Scikit-learn vs. StatsModels: Which, why, and how?

At The Data Incubator, we pride ourselves on having the most up to date data science curriculum available. Much of our curriculum is based on feedback from corporate and government partners about the technologies they are using and learning. In addition to their feedback we wanted to develop a data-driven approach for determining what we should be teaching in our fellowship for masters and PhDs looking to enter data science careers in industry. Here are the results.

This technical article was written for The Data Incubator by Brett Sutton, a Fellow of our 2017 Summer cohort in Washington, DC. 

When you’re getting started on a project that requires doing some heavy stats and machine learning in Python, there are a handful of tools and packages available. Two popular options are scikit-learn and StatsModels. In this post, we’ll take a look at each one and get an understanding of what each has to offer.

Scikit-learn’s development began in 2007 and was first released in 2010. The current version, 0.19, came out in in July 2017. StatsModels started in 2009, with the latest version, 0.8.0, released in February 2017. Though they are similar in age, scikit-learn is more widely used and developed as we can see through taking a quick look at each package on Github. Both packages have an active development community, though scikit-learn attracts a lot more attention, as shown below.

Much more is going on with scikit-learn across all these activity metrics. Each project has also attracted a fair amount of attention from other Github users not working on them themselves, but using them and keeping an eye out for changes, with lots of coders watching, rating, and forking each pakcage. A quick search of Stack Overflow shows about ten times more questions about scikit-learn compared to StatsModels (~21,000 compared to ~2,100), but still pretty robust discussion for each.

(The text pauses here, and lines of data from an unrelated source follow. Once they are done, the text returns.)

-- pv_equiv track=rewrite | github.com/chuckinator0/Projects | scripts/vines.py | mergingVines
-- ===== SOURCE A (Python) =====
-- from functools import reduce
--
-- def mergingVines(vines, n):
--
-- 	# We will use this function to modify the sumOnce function further down.
-- 	# nTimes is itself a function object. When we use it as a decorator, an
-- 	# input of sumOnce (another function object) will be passed into it.
-- 	def nTimes(func):
-- 		# We want to return a function, so we define a wrapper function that modifies
-- 		# the behavior of func to what we want. Here, we want func to compose with itself n times.
-- 		def wrapper(*args,**kwargs):
-- 			# if the function has been applied 0 times, its effect is that of the identity function
-- 			if n == 0:
-- 				return (lambda x: x)(*args,**kwargs)
-- 			else:
-- 				return reduce(lambda f,g: lambda x: f(g(x)) , [ func for _ in range(n) ])(*args,**kwargs)
-- 		# we return this wrapper function object, so when nTimes decorates sumOnce,
-- 		# the sumOnce function will be passed as an argument to nTimes. Note that we could have
-- 		# just passed the vines variable into wrapper, but in general, decorators might decorate functions
-- 		# with different numbers or kinds of inputs, so we can use *args (lists of arguments) and
-- 		# **kwargs (keyword arguments) to be more general.
-- 		return wrapper
--
--
-- 	# Here's the decorator! We are modifying the sumOnce function
-- 	@nTimes
-- 	def sumOnce(vines):
-- 		res = [vines[i] + vines[i + 1] for i in range(0, len(vines) - 1, 2)]
-- 		if len(vines) % 2 == 1:
-- 			res.append(vines[-1])
-- 		return res
--
-- 	# The decorator has modified sumOnce, so now when we call it, it will actually be applied n times, as
-- 	# specified by the decorator function.
-- 	return sumOnce(vines)
-- ===== SOURCE B (Python) =====
-- def mergingVines(vines, n):
--     L = len(vines)
--     if L == 0:
--         return []
--     size = 1 << min(n, L.bit_length())
--     return [sum(vines[i:i + size]) for i in range(0, L, size)]
-- ===== Notes on version B (the rewrite author's own statement) =====
-- stated objective: faster
-- what changed: B replaces A's n-fold composition of the pairwise-merge pass with a single pass that sums contiguous blocks of size 2^min(n, len.bit_length()).
import Mathlib
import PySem

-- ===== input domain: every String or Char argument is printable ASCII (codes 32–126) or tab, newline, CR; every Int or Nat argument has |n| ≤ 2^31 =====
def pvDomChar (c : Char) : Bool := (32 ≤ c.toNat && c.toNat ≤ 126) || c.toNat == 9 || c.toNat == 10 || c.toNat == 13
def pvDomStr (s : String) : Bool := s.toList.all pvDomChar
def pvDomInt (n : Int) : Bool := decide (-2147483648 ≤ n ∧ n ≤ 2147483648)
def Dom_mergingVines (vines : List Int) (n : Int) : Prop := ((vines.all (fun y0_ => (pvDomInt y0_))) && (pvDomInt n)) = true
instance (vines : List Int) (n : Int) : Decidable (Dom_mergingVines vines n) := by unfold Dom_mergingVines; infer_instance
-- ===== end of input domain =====

-- B replaces A's n-fold composition of the pairwise-merge pass by ONE pass summing
-- contiguous blocks of size 2^min(n, bit_length(len)) — O(len) instead of O(n + n·len).

-- ===== PORT A =====
-- sumOnce: res = [vines[i] + vines[i+1] for i in range(0, len(vines)-1, 2)]; append vines[-1] if odd length
def sumOnceA (vines : List Int) : List Int :=
  let res := (PySem.List.pyRange 0 ((vines.length : Int) - 1) 2).map
      (fun i => PySem.List.pyGetD vines i 0 + PySem.List.pyGetD vines (i + 1) 0)
  if vines.length % 2 == 1 then res ++ [(PySem.List.pyGet? vines (-1)).getD 0] else res

-- A composes sumOnce with itself n times (identity when n = 0); n < 0 raises in Python (excluded by Pre_)
def mergingVines (vines : List Int) (n : Int) : List Int :=
  sumOnceA^[n.toNat] vines

-- ===== PORT B =====
-- [sum(vines[i:i+size]) for i in range(0, L, size)]
def chunkSums (size : Nat) : List Int → List Int
  | [] => []
  | x :: xs => (((x :: xs).take size).foldl (· + ·) 0) :: chunkSums size (xs.drop (size - 1))
termination_by xs => xs.length
decreasing_by simp [List.length_drop]

def mergingVines_alt (vines : List Int) (n : Int) : List Int :=
  if vines.length = 0 then []
  else
    let m : Nat := min n.toNat (Nat.log2 vines.length + 1)   -- min(n, L.bit_length())
    chunkSums (2 ^ m) vines

-- ===== PRECONDITION & SPEC =====
-- Pre_ excludes n < 0, where A raises TypeError (reduce over an empty list of functions).
def Pre_mergingVines (vines : List Int) (n : Int) : Prop := 0 ≤ n
instance (vines : List Int) (n : Int) : Decidable (Pre_mergingVines vines n) := by
  unfold Pre_mergingVines; infer_instance
def pvWitness_mergingVines : List Int × Int := ([1, 2, 3, 4, 5], 2)

def Spec_mergingVines (vines : List Int) (n : Int) (out : List Int) : Prop := out = mergingVines_alt vines n
instance (vines : List Int) (n : Int) (out : List Int) : Decidable (Spec_mergingVines vines n out) := by unfold Spec_mergingVines; infer_instance

-- ===== CLAIM (what is proved, stated in full; the proofs are below) =====
def Claim_equal_mergingVines : Prop := ∀ (vines : List Int) (n : Int), Dom_mergingVines vines n → Pre_mergingVines vines n → Spec_mergingVines vines n (mergingVines vines n)

-- ===== LEMMAS AND PROOFS =====

theorem chunkSums_nil (s : Nat) : chunkSums s [] = [] := by simp [chunkSums]

theorem chunkSums_cons_ne (s : Nat) (hs : 1 ≤ s) (x : Int) (xs : List Int) :
    chunkSums s (x :: xs) = ((x :: xs).take s).sum :: chunkSums s ((x :: xs).drop s) := by
  obtain ⟨s', rfl⟩ : ∃ s', s = s' + 1 := ⟨s - 1, by omega⟩
  rw [chunkSums, List.sum_eq_foldl]
  simp

theorem chunkSums_one (xs : List Int) : chunkSums 1 xs = xs := by
  induction xs with
  | nil => exact chunkSums_nil 1
  | cons x t ih => rw [chunkSums_cons_ne 1 le_rfl]; simp [ih]

theorem sumOnceA_nil : sumOnceA [] = [] := by decide

theorem sumOnceA_single (a : Int) : sumOnceA [a] = [a] := by
  simp [sumOnceA, PySem.List.pyRange, PySem.List.pyGet?_neg_one]

theorem res_norm (xs : List Int) :
    (PySem.List.pyRange 0 ((xs.length : Int) - 1) 2).map
        (fun i => PySem.List.pyGetD xs i 0 + PySem.List.pyGetD xs (i + 1) 0)
      = (List.range (xs.length / 2)).map
        (fun k => xs.getD (2 * k) 0 + xs.getD (2 * k + 1) 0) := by
  rw [PySem.List.pyRange_of_pos 0 _ (by norm_num : (0:Int) < 2), List.map_map]
  have hc : (if (0:Int) < (xs.length:Int) - 1 then ((((xs.length:Int) - 1) - 0 + 2 - 1) / 2).toNat else 0) = xs.length / 2 := by
    split_ifs with h <;> omega
  rw [hc]
  refine List.map_congr_left ?_
  intro k _
  simp only [Function.comp]
  rw [PySem.List.pyGetD_of_nonneg _ _ (by positivity), PySem.List.pyGetD_of_nonneg _ _ (by positivity)]
  congr 2 <;> omega

theorem sumOnceA_cons_cons (a b : Int) (t : List Int) :
    sumOnceA (a :: b :: t) = (a + b) :: sumOnceA t := by
  unfold sumOnceA
  rw [res_norm, res_norm]
  have hlen : (a :: b :: t).length = t.length + 2 := by simp
  rw [hlen]
  have hdiv : (t.length + 2) / 2 = t.length / 2 + 1 := by omega
  rw [hdiv, List.range_succ_eq_map, List.map_cons, List.map_map]
  have hmap : (List.map ((fun k => (a :: b :: t).getD (2 * k) 0 + (a :: b :: t).getD (2 * k + 1) 0) ∘ Nat.succ)
      (List.range (t.length / 2))) = (List.range (t.length / 2)).map (fun k => t.getD (2 * k) 0 + t.getD (2 * k + 1) 0) := by
    refine List.map_congr_left ?_
    intro k _
    simp only [Function.comp]
    have e1 : (a :: b :: t).getD (2 * Nat.succ k) 0 = t.getD (2 * k) 0 := by
      have h1 : 2 * Nat.succ k = 2 * k + 1 + 1 := by omega
      rw [h1, List.getD_cons_succ, List.getD_cons_succ]
    have e2 : (a :: b :: t).getD (2 * Nat.succ k + 1) 0 = t.getD (2 * k + 1) 0 := by
      have h2 : 2 * Nat.succ k + 1 = 2 * k + 1 + 1 + 1 := by omega
      rw [h2, List.getD_cons_succ, List.getD_cons_succ]
    rw [e1, e2]
  rw [hmap]
  have hmod : (t.length + 2) % 2 = t.length % 2 := by omega
  rw [hmod]
  by_cases hodd : t.length % 2 = 1
  · have htne : t ≠ [] := by intro h; subst h; simp at hodd
    simp only [hodd, beq_self_eq_true, if_true]
    obtain ⟨c, t', rfl⟩ := List.exists_cons_of_ne_nil htne
    rw [PySem.List.pyGet?_neg_one, PySem.List.pyGet?_neg_one,
        List.getLast?_cons_cons, List.getLast?_cons_cons]
    simp
  · have hb : (t.length % 2 == 1) = false := by simp [hodd]
    simp [hb]

theorem sumOnceA_eq_chunk2 (xs : List Int) : sumOnceA xs = chunkSums 2 xs := by
  induction hL : xs.length using Nat.strong_induction_on generalizing xs with
  | _ L ih =>
    match xs with
    | [] => rw [sumOnceA_nil, chunkSums_nil]
    | [a] =>
      rw [sumOnceA_single, chunkSums_cons_ne 2 (by omega)]
      simp [chunkSums_nil]
    | a :: b :: t =>
      rw [sumOnceA_cons_cons, chunkSums_cons_ne 2 (by omega)]
      simp only [List.take_succ_cons, List.take_zero, List.drop_succ_cons, List.drop_zero,
        List.sum_cons, List.sum_nil]
      subst hL
      rw [ih t.length (by simp) t rfl]
      simp

theorem chunkSums_drop (s a : Nat) (hs : 1 ≤ s) (xs : List Int) :
    (chunkSums s xs).drop a = chunkSums s (xs.drop (a * s)) := by
  induction a generalizing xs with
  | zero => simp
  | succ a ih =>
    cases xs with
    | nil => simp [chunkSums_nil]
    | cons x t =>
      rw [chunkSums_cons_ne s hs, List.drop_succ_cons, ih, List.drop_drop]
      congr 2
      ring

theorem chunkSums_take_sum (s a : Nat) (hs : 1 ≤ s) (xs : List Int) :
    ((chunkSums s xs).take a).sum = (xs.take (a * s)).sum := by
  induction a generalizing xs with
  | zero => simp
  | succ a ih =>
    cases xs with
    | nil => simp [chunkSums_nil]
    | cons x t =>
      rw [chunkSums_cons_ne s hs, List.take_succ_cons, List.sum_cons, ih]
      have : (a + 1) * s = s + a * s := by ring
      rw [this, List.take_add, List.sum_append]

theorem chunkSums_ne_nil (s : Nat) (hs : 1 ≤ s) (xs : List Int) (h : xs ≠ []) :
    chunkSums s xs ≠ [] := by
  cases xs with
  | nil => exact absurd rfl h
  | cons x t => rw [chunkSums_cons_ne s hs]; simp

theorem chunkSums_comp (a s : Nat) (ha : 1 ≤ a) (hs : 1 ≤ s) (xs : List Int) :
    chunkSums a (chunkSums s xs) = chunkSums (a * s) xs := by
  induction hL : xs.length using Nat.strong_induction_on generalizing xs with
  | _ L ih =>
    cases xs with
    | nil => simp [chunkSums_nil]
    | cons x t =>
      obtain ⟨y, ys, hys⟩ := List.exists_cons_of_ne_nil (chunkSums_ne_nil s hs (x :: t) (by simp))
      rw [hys, chunkSums_cons_ne a ha, ← hys,
        chunkSums_take_sum s a hs, chunkSums_drop s a hs,
        ih ((x :: t).drop (a * s)).length
          (by have h1 := Nat.mul_pos ha hs
              simp only [List.length_drop, List.length_cons] at hL ⊢
              omega) _ rfl,
        chunkSums_cons_ne (a * s) (Nat.mul_pos ha hs) x t]

theorem iterate_sumOnceA (k : Nat) (xs : List Int) :
    sumOnceA^[k] xs = chunkSums (2 ^ k) xs := by
  induction k generalizing xs with
  | zero => simpa using (chunkSums_one xs).symm
  | succ k ih =>
    rw [Function.iterate_succ_apply, ih, sumOnceA_eq_chunk2,
      chunkSums_comp (2 ^ k) 2 (Nat.one_le_two_pow) (by omega), pow_succ]

theorem chunkSums_big (s : Nat) (xs : List Int) (h : xs ≠ []) (hlen : xs.length ≤ s) :
    chunkSums s xs = [xs.sum] := by
  cases xs with
  | nil => exact absurd rfl h
  | cons x t =>
    rw [chunkSums_cons_ne s (by simp at hlen; omega),
      List.take_of_length_le hlen, List.drop_of_length_le hlen, chunkSums_nil]

-- ===== VERDICT (by name: the statement is the Claim_ definition above) =====
theorem mergingVines_spec : Claim_equal_mergingVines := by
  intro vines n _ hpre
  unfold Spec_mergingVines mergingVines mergingVines_alt
  rw [iterate_sumOnceA]
  by_cases hnil : vines.length = 0
  · rw [if_pos hnil]
    cases vines with
    | nil => exact chunkSums_nil _
    | cons x t => simp at hnil
  · rw [if_neg hnil]
    show chunkSums (2 ^ n.toNat) vines = chunkSums (2 ^ (min n.toNat (Nat.log2 vines.length + 1))) vines
    by_cases hle : n.toNat ≤ Nat.log2 vines.length + 1
    · rw [Nat.min_eq_left hle]
    · have hmin : min n.toNat (Nat.log2 vines.length + 1) = Nat.log2 vines.length + 1 := by omega
      have hne : vines ≠ [] := by cases vines <;> simp_all
      have hlg : vines.length < 2 ^ (Nat.log2 vines.length + 1) := Nat.lt_log2_self
      have h2 : vines.length ≤ 2 ^ n.toNat :=
        le_trans (Nat.le_of_lt hlg)
          (Nat.pow_le_pow_right (by omega) (by omega : Nat.log2 vines.length + 1 ≤ n.toNat))
      rw [hmin, chunkSums_big _ _ hne h2, chunkSums_big _ _ hne (by omega)]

Checking out the Github repositories labelled with scikit-learn and StatsModels, we can also get a sense of the types of projects people are using each one for. Both sets are frequently tagged with python, statistics, and data-analysis – no surprise that they’re both so popular with data scientists. The differences between them highlight what each in particular has to offer: scikit-learn’s other popular topics are machine-learning and data-science; StatsModels are econometrics, generalized-linear-models, timeseries-analysis, and regression-models. These topic tags reflect the conventional wisdom that scikit-learn is for machine learning and StatsModels is for complex statistics.

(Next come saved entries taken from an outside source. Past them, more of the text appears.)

-- pv_equiv track=rewrite | github.com/Abhik91/Leet-and-Interview-Codes | digitanagram.py | breaknumintolist
-- ===== SOURCE A (Python) =====
-- def breaknumintolist(num):
-- 	#Break number into list
-- 	#@author - Abhik Dey
-- 	l = []
-- 	while num > 0:
-- 		l.append(num%10)
-- 		num = num // 10
--
-- 	l.sort()
-- 	print (l)
-- 	return l;
-- ===== SOURCE B (Python) =====
-- def breaknumintolist(num):
-- 	#Break number into sorted list of digits via a digit-count array (counting sort)
-- 	counts = [0]*10
-- 	while num > 0:
-- 		counts[num % 10] += 1
-- 		num = num // 10
-- 	l = []
-- 	for d in range(10):
-- 		l.extend([d] * counts[d])
-- 	print (l)
-- 	return l
-- ===== Notes on version B (the rewrite author's own statement) =====
-- stated objective: alternative
-- what changed: Replaces append-then-comparison-sort with a counting sort: a fixed ten-slot digit-count array filled during extraction, then the sorted list is emitted by scanning the digit values in increasing order.
import Mathlib
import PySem

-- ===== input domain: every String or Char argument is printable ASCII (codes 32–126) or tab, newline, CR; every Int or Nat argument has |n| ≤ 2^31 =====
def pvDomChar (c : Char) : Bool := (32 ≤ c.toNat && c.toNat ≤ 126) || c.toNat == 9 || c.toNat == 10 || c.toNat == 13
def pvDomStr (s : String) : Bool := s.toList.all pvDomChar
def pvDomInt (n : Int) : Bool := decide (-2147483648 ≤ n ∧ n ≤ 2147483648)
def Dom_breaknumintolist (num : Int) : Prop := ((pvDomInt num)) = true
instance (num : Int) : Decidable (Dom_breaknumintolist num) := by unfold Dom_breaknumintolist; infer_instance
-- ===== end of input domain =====

-- ===== PORT A =====
-- Break a number into a sorted list of its digits; B uses a 10-slot count array
-- (counting sort) instead of append-then-sort. Both Pythons also print the list
-- (a side effect outside the return-value equivalence proved here).

-- while num > 0: l.append(num%10); num = num//10
def pvDigitsA (num : Int) (l : List Int) : List Int :=
  if 0 < num then
    pvDigitsA (PySem.Int.floordiv num 10) (l ++ [PySem.Int.mod num 10])
  else l
termination_by num.toNat
decreasing_by
  rename_i h
  rw [PySem.Int.floordiv_eq_ediv_of_pos (by omega)]
  omega

def breaknumintolist (num : Int) : List Int :=
  PySem.List.sorted (pvDigitsA num []) (fun x => x) false

-- ===== PORT B =====
-- while num > 0: counts[num % 10] += 1; num = num // 10
def pvCountsB (num : Int) (counts : List Int) : List Int :=
  if 0 < num then
    pvCountsB (PySem.Int.floordiv num 10)
      (PySem.List.pySetD counts (PySem.Int.mod num 10)
        (PySem.List.pyGetD counts (PySem.Int.mod num 10) 0 + 1))
  else counts
termination_by num.toNat
decreasing_by
  rename_i h
  rw [PySem.Int.floordiv_eq_ediv_of_pos (by omega)]
  omega

-- counts = [0]*10 filled by the while loop; then for d in range(10): l.extend([d]*counts[d])
-- ([d]*counts[d] is exact as replicate-with-toNat: the counts are nonnegative)
def breaknumintolist_alt (num : Int) : List Int :=
  let counts := pvCountsB num (List.replicate 10 0)
  (PySem.List.pyRange 0 10 1).foldl
    (fun l d => l ++ List.replicate (PySem.List.pyGetD counts d 0).toNat d) []

-- ===== PRECONDITION & SPEC =====
def Spec_breaknumintolist (num : Int) (out : List Int) : Prop := out = breaknumintolist_alt num
instance (num : Int) (out : List Int) : Decidable (Spec_breaknumintolist num out) := by unfold Spec_breaknumintolist; infer_instance

-- ===== CLAIM (what is proved, stated in full; the proofs are below) =====
def Claim_equal_breaknumintolist : Prop := ∀ (num : Int), Dom_breaknumintolist num → Spec_breaknumintolist num (breaknumintolist num)

-- ===== LEMMAS AND PROOFS =====

-- the digit list of num, least significant first
def pvDigits (num : Int) : List Int :=
  if 0 < num then PySem.Int.mod num 10 :: pvDigits (PySem.Int.floordiv num 10) else []
termination_by num.toNat
decreasing_by
  rename_i h
  rw [PySem.Int.floordiv_eq_ediv_of_pos (by omega)]
  omega

theorem pvDigitsA_eq (num : Int) (l : List Int) : pvDigitsA num l = l ++ pvDigits num := by
  induction num, l using pvDigitsA.induct with
  | case1 num l h ih => rw [pvDigitsA, pvDigits, if_pos h, if_pos h, ih]; simp
  | case2 num l h => rw [pvDigitsA, pvDigits, if_neg h, if_neg h]; simp

-- the count-array update for one digit
def pvStep (c : List Int) (d : Int) : List Int :=
  PySem.List.pySetD c d (PySem.List.pyGetD c d 0 + 1)

theorem pvCountsB_eq (num : Int) (c : List Int) :
    pvCountsB num c = (pvDigits num).foldl pvStep c := by
  induction num, c using pvCountsB.induct with
  | case1 num c h ih => rw [pvCountsB, pvDigits, if_pos h, if_pos h, ih]; rfl
  | case2 num c h => rw [pvCountsB, pvDigits, if_neg h, if_neg h]; rfl

theorem pvDigits_mem (num : Int) : ∀ d ∈ pvDigits num, 0 ≤ d ∧ d < 10 := by
  induction num using pvDigits.induct with
  | case1 num h ih =>
    rw [pvDigits, if_pos h]
    intro d hd
    rcases List.mem_cons.mp hd with rfl | hd
    · exact ⟨PySem.Int.mod_nonneg _ (by omega), PySem.Int.mod_lt _ (by omega)⟩
    · exact ih d hd
  | case2 num h => rw [pvDigits, if_neg h]; intro d hd; simp at hd

-- the emitted list of a count array, as a flatMap
def pvOut (c : List Int) : List Int :=
  (PySem.List.pyRange 0 10 1).flatMap (fun d => List.replicate (PySem.List.pyGetD c d 0).toNat d)

def pvGood (c : List Int) : Prop :=
  c.length = 10 ∧ ∀ i : Int, 0 ≤ i → 0 ≤ PySem.List.pyGetD c i 0

theorem pvStep_getD (c : List Int) (d i : Int) (hl : c.length = 10)
    (hd : 0 ≤ d ∧ d < 10) (hi : 0 ≤ i) :
    PySem.List.pyGetD (pvStep c d) i 0 =
      if i = d then PySem.List.pyGetD c d 0 + 1 else PySem.List.pyGetD c i 0 := by
  unfold pvStep
  rw [PySem.List.pySetD_of_nonneg _ _ hd.1,
      PySem.List.pyGetD_of_nonneg _ _ hi, PySem.List.pyGetD_of_nonneg _ _ hi]
  by_cases h : i = d
  · subst h
    rw [if_pos rfl, PySem.List.pyGetD_of_nonneg _ _ hd.1]
    simp only [List.getD, List.getElem?_set, if_pos (show i.toNat < c.length by omega)]
    rfl
  · rw [if_neg h]
    simp only [List.getD]
    simp [show ¬ d.toNat = i.toNat by omega]

theorem pvStep_good (c : List Int) (d : Int) (hg : pvGood c) (hd : 0 ≤ d ∧ d < 10) :
    pvGood (pvStep c d) := by
  obtain ⟨hl, hnn⟩ := hg
  refine ⟨by simpa [pvStep] using PySem.List.length_pySetD c d (PySem.List.pyGetD c d 0 + 1) ▸ hl, ?_⟩
  intro i hi
  rw [pvStep_getD c d i hl hd hi]
  split
  · have := hnn d hd.1; omega
  · exact hnn i hi

theorem pvFlat_congr (c c' : List Int) (d : Int)
    (h : ∀ i : Int, 0 ≤ i → i ≠ d → PySem.List.pyGetD c' i 0 = PySem.List.pyGetD c i 0) :
    ∀ (L : List Int), (∀ i ∈ L, 0 ≤ i ∧ i ≠ d) →
      (L.flatMap (fun i => List.replicate (PySem.List.pyGetD c' i 0).toNat i))
        = L.flatMap (fun i => List.replicate (PySem.List.pyGetD c i 0).toNat i) := by
  intro L
  induction L with
  | nil => intro _; rfl
  | cons x t ih =>
    intro hmem
    have hx := hmem x (by simp)
    simp only [List.flatMap_cons, h x hx.1 hx.2, ih (fun i hi => hmem i (by simp [hi]))]

theorem pvOut_step (c : List Int) (d : Int) (hg : pvGood c) (hd : 0 ≤ d ∧ d < 10) :
    (pvOut (pvStep c d)).Perm (d :: pvOut c) := by
  obtain ⟨hl, hnn⟩ := hg
  have h1 := PySem.List.pyRange_one_append 0 d 10 hd.1 (le_of_lt hd.2)
  have h2 := PySem.List.pyRange_one_cons (a := d) (b := 10) hd.2
  have hstep := pvStep_getD c d
  have hA := pvFlat_congr c (pvStep c d) d
    (fun i hi hne => by rw [pvStep_getD c d i hl hd hi, if_neg hne])
    (PySem.List.pyRange 0 d 1)
    (fun i hi => by have := PySem.List.mem_pyRange_one.mp hi; exact ⟨this.1, by omega⟩)
  have hB := pvFlat_congr c (pvStep c d) d
    (fun i hi hne => by rw [pvStep_getD c d i hl hd hi, if_neg hne])
    (PySem.List.pyRange (d+1) 10 1)
    (fun i hi => by have := PySem.List.mem_pyRange_one.mp hi; exact ⟨by omega, by omega⟩)
  have hmid : (PySem.List.pyGetD (pvStep c d) d 0).toNat
      = (PySem.List.pyGetD c d 0).toNat + 1 := by
    rw [pvStep_getD c d d hl hd hd.1, if_pos rfl]
    have := hnn d hd.1; omega
  unfold pvOut
  rw [h1, h2]
  simp only [List.flatMap_append, List.flatMap_cons, hA, hB, hmid, List.replicate_succ]
  simp

theorem pvOut_foldl (ds : List Int) (c : List Int) (hg : pvGood c)
    (hds : ∀ d ∈ ds, 0 ≤ d ∧ d < 10) :
    (pvOut (ds.foldl pvStep c)).Perm (ds ++ pvOut c) := by
  induction ds generalizing c with
  | nil => simp
  | cons d rest ih =>
    have hd := hds d (by simp)
    have h1 := ih (pvStep c d) (pvStep_good c d hg hd) (fun x hx => hds x (by simp [hx]))
    have h2 := pvOut_step c d hg hd
    exact (h1.trans ((List.Perm.append_left rest h2).trans List.perm_middle)).trans (List.Perm.refl _)

theorem pvFlat_pairwise (f : Int → Nat) :
    ∀ (n : Nat) (a : Int),
      ((PySem.List.pyRange a (a + n) 1).flatMap (fun i => List.replicate (f i) i)).Pairwise (· ≤ ·) := by
  intro n
  induction n with
  | zero => intro a; rw [PySem.List.pyRange_one_eq_nil (by omega)]; simp
  | succ n ih =>
    intro a
    push_cast
    rw [PySem.List.pyRange_one_cons (by omega : a < a + ((n : Int) + 1))]
    simp only [List.flatMap_cons]
    rw [List.pairwise_append]
    refine ⟨List.pairwise_replicate.mpr (Or.inr le_rfl), ?_, ?_⟩
    · have := ih (a + 1)
      have heq : a + 1 + (n : Int) = a + ((n : Int) + 1) := by ring
      rwa [heq] at this
    · intro x hx y hy
      have hx' := List.eq_of_mem_replicate hx
      subst hx'
      rcases List.mem_flatMap.mp hy with ⟨i, hi, hyi⟩
      have := PySem.List.mem_pyRange_one.mp hi
      have := List.eq_of_mem_replicate hyi
      omega

theorem pvOut_pairwise (c : List Int) : (pvOut c).Pairwise (· ≤ ·) := by
  have := pvFlat_pairwise (fun i => (PySem.List.pyGetD c i 0).toNat) 10 0
  simpa [pvOut] using this

theorem pvGood_init : pvGood (List.replicate 10 (0 : Int)) := by
  refine ⟨by simp, ?_⟩
  intro i hi
  rw [PySem.List.pyGetD_of_nonneg _ _ hi]
  simp only [List.getD, List.getElem?_replicate]
  split <;> simp

theorem pvOut_init : pvOut (List.replicate 10 (0 : Int)) = [] := by decide

-- ===== VERDICT (by name: the statement is the Claim_ definition above) =====
theorem breaknumintolist_spec : Claim_equal_breaknumintolist := by
  intro num _
  unfold Spec_breaknumintolist breaknumintolist breaknumintolist_alt
  rw [pvDigitsA_eq, List.nil_append, pvCountsB_eq, PySem.List.foldl_append_eq_flatMap,
      List.nil_append]
  have hperm := pvOut_foldl (pvDigits num) (List.replicate 10 0) pvGood_init (pvDigits_mem num)
  rw [pvOut_init, List.append_nil] at hperm
  show PySem.List.sorted (pvDigits num) (fun x => x) false
      = pvOut ((pvDigits num).foldl pvStep (List.replicate 10 0))
  exact (PySem.List.sorted_id_eq_of_perm_of_pairwise _ _ hperm (pvOut_pairwise _))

The topic differences reflect a division in the machine learning and statistics communities that’s been the source of a lot of discussion in forums like Quora, Stack Exchange, and elsewhere. Statisticians in years past may have argued that machine learning people didn’t understand the math that made their model work, while the machine learning people themselves might have said you can’t argue with results! Today, the fields have more and more in common, and a good head for statistics is crucial for doing good machine learning work, but the two tools do reflect to some extent this divide.

Scikit-learn offers a lot of simple, easy to learn algorithms that pretty much only require your data to be organized in the right way before you can run whatever classification, regression, or clustering algorithm you need. The pipelines provided in the system even make the process of transforming your data easier. Of course, choosing a Random Forest or a Ridge still might require understanding the difference between the two models, but scikit-learn has a variety of tools to help you pick the correct models and variables. With a little bit of work, a novice data scientist could have a set of predictions in minutes. At The Data Incubator, students gain hands-on experience with scikit-learn, using the package for image analysis, catching Pokemon, flight analysis, and more.

Though StatsModels doesn’t have this variety of options, it offers statistics and econometric tools that are top of the line and validated against other statistics software like Stata and R. When you need a variety of linear regression models, mixed linear models, regression with discrete dependent variables, and more – StatsModels has options. It also has a syntax much closer to R so, for those who are transitioning to Python, StatsModels is a good choice. As expected for something coming from the statistics world, there’s an emphasis on understanding the relevant variables and effect size, compared to just finding the model with the best fit.

Both scikit-learn and StatsModels give data scientists the ability to quickly and easily run models and get results fast, but good engineering skills and a solid background in the fundamentals of statistics are required. Finding the answers to tough machine learning questions is crucial, but it’s equally important to be able to clearly communicate, to a variety of stakeholders from a range of backgrounds, how and why the models work. For this reason, The Data Incubator emphasizes not just applying the models but talking about the theory that makes them work.